-- pv_equiv track=rewrite | github.com/PrisD/TP-Lexer-Parser | test.py | afd_num
-- ===== SOURCE A (Python) =====
-- ESTADO_NO_FINAL = 'ESTADO NO FINAL'
--
-- ESTADO_ACEPTADO = 'ESTADO ACEPTADO'
--
-- ESTADO_TRAMPA = 'ESTADO TRAMPA'
--
-- def afd_num (lexema):
--     estado_actual = 'A'
--     estado_final = 'Z'
--     estado_trampa = 'X'
--     for caracter in lexema:
--         if estado_actual == 'A' and caracter.isdigit():
--             estado_actual = 'Z'
--         elif estado_actual == 'A' and not caracter.isdigit():
--             estado_actual = 'X'
--         elif estado_actual == 'Z' and caracter.isdigit():
--             estado_actual = 'Z'
--         elif estado_actual == 'Z' and not caracter.isdigit():
--             estado_actual = 'X'
--         elif estado_actual == 'X' and caracter.isascii():
--             estado_actual = 'X'
--     if  estado_actual == estado_final:
--         return ESTADO_ACEPTADO
--     elif estado_actual == estado_trampa:
--         return ESTADO_TRAMPA
--     else:
--         return ESTADO_NO_FINAL
-- ===== SOURCE B (Python) =====
-- ESTADO_NO_FINAL = 'ESTADO NO FINAL'
-- ESTADO_ACEPTADO = 'ESTADO ACEPTADO'
-- ESTADO_TRAMPA = 'ESTADO TRAMPA'
--
-- def afd_num(lexema):
--     if not lexema:
--         return ESTADO_NO_FINAL
--     return ESTADO_ACEPTADO if all(c.isdigit() for c in lexema) else ESTADO_TRAMPA
-- ===== Notes on version B (the rewrite author's own statement) =====
-- stated objective: simpler
-- what changed: Replaces the explicit DFA state machine (state variable with five transition branches) by a direct classification: empty -> NO_FINAL, all digits -> ACEPTADO, else TRAMPA; all(...) short-circuits at the first non-digit.
import Mathlib
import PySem

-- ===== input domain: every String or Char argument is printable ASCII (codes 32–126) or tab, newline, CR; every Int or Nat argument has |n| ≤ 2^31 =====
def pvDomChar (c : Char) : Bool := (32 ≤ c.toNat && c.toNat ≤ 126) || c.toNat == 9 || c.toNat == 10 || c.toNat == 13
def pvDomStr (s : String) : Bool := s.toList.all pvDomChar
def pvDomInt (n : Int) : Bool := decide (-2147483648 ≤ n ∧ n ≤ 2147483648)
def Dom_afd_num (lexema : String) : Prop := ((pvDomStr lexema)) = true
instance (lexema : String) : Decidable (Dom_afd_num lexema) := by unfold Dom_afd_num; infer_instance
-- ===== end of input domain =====

-- B replaces A's explicit DFA state machine by a direct classification (empty / all-digits / otherwise): simpler, same cost.

-- ===== PORT A =====
-- str.isascii() on a single char: code point ≤ 127 (exact)
def pyIsascii (c : Char) : Bool := c.toNat ≤ 127

def afdStep (estado : Char) (caracter : Char) : Char :=
  if estado = 'A' ∧ PySem.Chars.isdigit caracter then 'Z'
  else if estado = 'A' ∧ ¬ PySem.Chars.isdigit caracter then 'X'
  else if estado = 'Z' ∧ PySem.Chars.isdigit caracter then 'Z'
  else if estado = 'Z' ∧ ¬ PySem.Chars.isdigit caracter then 'X'
  else if estado = 'X' ∧ pyIsascii caracter then 'X'
  else estado

def afd_num (lexema : String) : String :=
  let estado_actual := lexema.toList.foldl afdStep 'A'
  if estado_actual = 'Z' then "ESTADO ACEPTADO"
  else if estado_actual = 'X' then "ESTADO TRAMPA"
  else "ESTADO NO FINAL"

-- ===== PORT B =====
def afd_num_alt (lexema : String) : String :=
  if lexema.toList = [] then "ESTADO NO FINAL"
  else if lexema.toList.all PySem.Chars.isdigit then "ESTADO ACEPTADO"
  else "ESTADO TRAMPA"

-- ===== PRECONDITION & SPEC =====
def Spec_afd_num (lexema : String) (out : String) : Prop := out = afd_num_alt lexema
instance (lexema : String) (out : String) : Decidable (Spec_afd_num lexema out) := by unfold Spec_afd_num; infer_instance

-- ===== CLAIM (what is proved, stated in full; the proofs are below) =====
def Claim_equal_afd_num : Prop := ∀ (lexema : String), Dom_afd_num lexema → Spec_afd_num lexema (afd_num lexema)

-- ===== LEMMAS AND PROOFS =====
theorem foldl_afdStep_X (l : List Char) : l.foldl afdStep 'X' = 'X' := by
  induction l with
  | nil => rfl
  | cons c cs ih =>
    simp only [List.foldl_cons]
    have : afdStep 'X' c = 'X' := by
      simp only [afdStep]; split_ifs with h1 h2 h3 h4 h5 <;> first | rfl | (exfalso; simp_all)
    rw [this, ih]

theorem foldl_afdStep_Z (l : List Char) :
    l.foldl afdStep 'Z' = (if l.all PySem.Chars.isdigit then 'Z' else 'X') := by
  induction l with
  | nil => rfl
  | cons c cs ih =>
    simp only [List.foldl_cons, List.all_cons]
    by_cases hd : PySem.Chars.isdigit c
    · have : afdStep 'Z' c = 'Z' := by
        simp only [afdStep]; split_ifs with h1 h2 <;> simp_all
      rw [this, ih]; simp [hd]
    · have : afdStep 'Z' c = 'X' := by
        simp only [afdStep]; split_ifs with h1 h2 h3 <;> simp_all
      simp only [this, foldl_afdStep_X]; simp [hd]

-- ===== VERDICT (by name: the statement is the Claim_ definition above) =====
theorem afd_num_spec : Claim_equal_afd_num := by
  intro lexema _
  unfold Spec_afd_num afd_num afd_num_alt
  cases h : lexema.toList with
  | nil => simp
  | cons c cs =>
    simp only [List.foldl_cons, reduceCtorEq, if_false]
    by_cases hd : PySem.Chars.isdigit c
    · have : afdStep 'A' c = 'Z' := by
        simp only [afdStep]; split_ifs with h1 <;> simp_all
      simp only [this, foldl_afdStep_Z]
      by_cases hall : cs.all PySem.Chars.isdigit <;> simp [hall, hd]
    · have : afdStep 'A' c = 'X' := by
        simp only [afdStep]; split_ifs with h1 h2 <;> simp_all
      simp only [this, foldl_afdStep_X]
      simp [hd]
-- pv_equiv track=rewrite | github.com/hypercoil/hypercoil | src/hypercoil/nn/atlas.py | set_default_limits
-- ===== SOURCE A (Python) =====
-- from typing import Callable, Dict, Literal, Optional, Tuple, Type
--
-- def set_default_limits(
--     n_locations: Dict[str, int],
-- ) -> Dict[str, Tuple[float, float]]:
--     limits = {}
--     index = 0
--     for c in n_locations.keys():
--         limits[c] = (index, n_locations[c])
--         index += n_locations[c]
--     return limits
-- ===== SOURCE B (Python) =====
-- def set_default_limits(n_locations):
--     # Two-phase: build a prefix-sum offsets table first, then pair keys with
--     # (offset, count) by zipping — instead of threading a running index.
--     keys = list(n_locations)
--     counts = [n_locations[c] for c in keys]
--     offsets = [0]
--     for v in counts:
--         offsets.append(offsets[-1] + v)
--     return dict(zip(keys, zip(offsets, counts)))
-- ===== Notes on version B (the rewrite author's own statement) =====
-- stated objective: alternative
-- what changed: B replaces the single loop that threads a running index while inserting into the dict by a two-phase construction: it first materialises the counts and a prefix-sum offsets table, then pairs keys with (offset, count) via zip (zip truncation drops the final total).
import Mathlib
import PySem

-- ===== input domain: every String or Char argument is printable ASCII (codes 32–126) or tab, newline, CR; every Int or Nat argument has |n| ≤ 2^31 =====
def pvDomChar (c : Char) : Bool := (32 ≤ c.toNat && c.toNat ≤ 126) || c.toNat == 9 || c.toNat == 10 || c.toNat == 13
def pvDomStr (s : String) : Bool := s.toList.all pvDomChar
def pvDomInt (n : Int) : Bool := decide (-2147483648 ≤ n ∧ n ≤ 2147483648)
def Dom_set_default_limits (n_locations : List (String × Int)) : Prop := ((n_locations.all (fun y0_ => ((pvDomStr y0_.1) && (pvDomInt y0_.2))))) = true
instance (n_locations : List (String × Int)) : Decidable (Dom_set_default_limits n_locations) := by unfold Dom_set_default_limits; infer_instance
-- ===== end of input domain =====

-- B builds a prefix-sum offsets table first and then zips keys with (offset, count),
-- instead of A's single loop threading a running index while inserting into the dict.

-- ===== PORT A =====
def set_default_limits (n_locations : List (String × Int)) : List (String × Int × Int) :=
  let d := PySem.Dict.mk n_locations
  let res := d.keys.foldl
    (fun (st : PySem.Dict String (Int × Int) × Int) c =>
      let v := d.getD c 0
      (st.1.insert c (st.2, v), st.2 + v))
    (PySem.Dict.empty, 0)
  res.1.items

-- ===== PORT B =====
def set_default_limits_alt (n_locations : List (String × Int)) : List (String × Int × Int) :=
  let d := PySem.Dict.mk n_locations
  let keys := d.keys
  let counts := keys.map (fun c => d.getD c 0)
  let offsets := counts.foldl (fun os v => os ++ [(PySem.List.pyGet? os (-1)).getD 0 + v]) [0]
  (PySem.Dict.ofList (keys.zip (offsets.zip counts))).items

-- ===== PRECONDITION & SPEC =====
-- Pre_ excludes association lists with duplicate keys: a Python dict has unique keys,
-- so such lists do not represent any input the Python programs can receive.
def Pre_set_default_limits (n_locations : List (String × Int)) : Prop :=
  (n_locations.map Prod.fst).Nodup
instance (n_locations : List (String × Int)) : Decidable (Pre_set_default_limits n_locations) := by unfold Pre_set_default_limits; infer_instance
def pvWitness_set_default_limits : (List (String × Int)) := [("a", 2), ("b", 3)]

def Spec_set_default_limits (n_locations : List (String × Int)) (out : List (String × Int × Int)) : Prop := out = set_default_limits_alt n_locations
instance (n_locations : List (String × Int)) (out : List (String × Int × Int)) : Decidable (Spec_set_default_limits n_locations out) := by unfold Spec_set_default_limits; infer_instance

-- ===== CLAIM (what is proved, stated in full; the proofs are below) =====
def Claim_equal_set_default_limits : Prop := ∀ (n_locations : List (String × Int)), Dom_set_default_limits n_locations → Pre_set_default_limits n_locations → Spec_set_default_limits n_locations (set_default_limits n_locations)

-- ===== LEMMAS AND PROOFS =====

-- last element of a snoc list under Python's [-1] indexing
theorem pyGet_snoc_neg_one {α : Type} (l : List α) (a : α) :
    PySem.List.pyGet? (l ++ [a]) (-1) = some a := by
  simp [PySem.List.pyGet?, PySem.List.pyIdx?]

-- B's offsets loop computes a scanl of (+)
theorem offsets_foldl_eq_scanl (vs : List Int) (pre : List Int) (i : Int) :
    vs.foldl (fun os v => os ++ [(PySem.List.pyGet? os (-1)).getD 0 + v]) (pre ++ [i])
      = pre ++ List.scanl (· + ·) i vs := by
  induction vs generalizing pre i with
  | nil => simp [List.scanl_nil]
  | cons v vs ih =>
    rw [List.scanl_cons, List.foldl_cons]
    simp only [pyGet_snoc_neg_one, Option.getD_some]
    rw [show pre ++ [i] ++ [i + v] = (pre ++ [i]) ++ [i + v] from rfl,
        ih (pre ++ [i]) (i + v)]
    simp

-- A's loop: items of the built dict are keys zipped with (prefix offset, count)
theorem loop_items (f : String → Int) (ks : List String)
    (d0 : PySem.Dict String (Int × Int)) (i : Int)
    (hfresh : ∀ c ∈ ks, d0.contains c = false) (hnd : ks.Nodup) :
    (ks.foldl (fun (st : PySem.Dict String (Int × Int) × Int) c =>
        (st.1.insert c (st.2, f c), st.2 + f c)) (d0, i)).1.items
      = d0.items ++ ks.zip ((List.scanl (· + ·) i (ks.map f)).zip (ks.map f)) := by
  induction ks generalizing d0 i with
  | nil => simp
  | cons c ks ih =>
    simp only [List.foldl_cons, List.map_cons, List.scanl_cons]
    have hc : d0.contains c = false := hfresh c (List.mem_cons_self ..)
    have hfresh' : ∀ c' ∈ ks, (d0.insert c (i, f c)).contains c' = false := by
      intro c' hc'
      rw [PySem.Dict.contains_insert]
      have hne : c' ≠ c := by
        intro h; exact (List.nodup_cons.mp hnd).1 (h ▸ hc')
      simp [hne, hfresh c' (List.mem_cons_of_mem _ hc')]
    rw [ih (d0.insert c (i, f c)) (i + f c) hfresh' (List.nodup_cons.mp hnd).2,
        PySem.Dict.items_insert_of_not_contains d0 _ hc]
    simp [List.zip_cons_cons]

-- dict(zip(...)) over distinct keys keeps the pair list as-is
theorem items_ofList_nodup {ν : Type} (l : List (String × ν))
    (h : (l.map Prod.fst).Nodup) : (PySem.Dict.ofList l).items = l := by
  have := PySem.Dict.items_foldl_insert_fresh (d := (PySem.Dict.empty : PySem.Dict String ν))
      l Prod.fst Prod.snd (by intro a _; exact PySem.Dict.contains_empty _) h
  simpa [PySem.Dict.ofList, PySem.Dict.update] using this

-- ===== VERDICT (by name: the statement is the Claim_ definition above) =====
theorem set_default_limits_spec : Claim_equal_set_default_limits := by
  intro n_locations _ hpre
  unfold Spec_set_default_limits set_default_limits set_default_limits_alt
  dsimp only
  set d := PySem.Dict.mk n_locations with hd
  have hkeys : d.keys = n_locations.map Prod.fst := rfl
  have hnd : d.keys.Nodup := by rw [hkeys]; exact hpre
  set f : String → Int := fun c => d.getD c 0 with hf
  -- A's side
  rw [loop_items f d.keys PySem.Dict.empty 0
        (by intro c _; exact PySem.Dict.contains_empty _) hnd]
  -- B's side
  have hoff : (d.keys.map f).foldl
      (fun os v => os ++ [(PySem.List.pyGet? os (-1)).getD 0 + v]) [0]
      = List.scanl (· + ·) 0 (d.keys.map f) := by
    have := offsets_foldl_eq_scanl (d.keys.map f) [] 0
    simpa using this
  rw [hoff, items_ofList_nodup]
  · simp [PySem.Dict.empty]
  · -- map fst of the zip is a prefix of the (nodup) key list
    have hlen : d.keys.length ≤ ((List.scanl (· + ·) 0 (d.keys.map f)).zip (d.keys.map f)).length := by
      simp [List.length_zip, List.length_scanl]
    rw [List.map_fst_zip hlen]
    exact hnd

________________

## [Try it]
Look above for the line with "-- str.isascii() on" and the line with "def afd_num (lexema : String)". Retype those two lines and every line between them exactly, adding nothing.

## [Response box]
-- str.isascii() on a single char: code point ≤ 127 (exact)
def pyIsascii (c : Char) : Bool := c.toNat ≤ 127

def afdStep (estado : Char) (caracter : Char) : Char :=
  if estado = 'A' ∧ PySem.Chars.isdigit caracter then 'Z'
  else if estado = 'A' ∧ ¬ PySem.Chars.isdigit caracter then 'X'
  else if estado = 'Z' ∧ PySem.Chars.isdigit caracter then 'Z'
  else if estado = 'Z' ∧ ¬ PySem.Chars.isdigit caracter then 'X'
  else if estado = 'X' ∧ pyIsascii caracter then 'X'
  else estado

def afd_num (lexema : String) : String :=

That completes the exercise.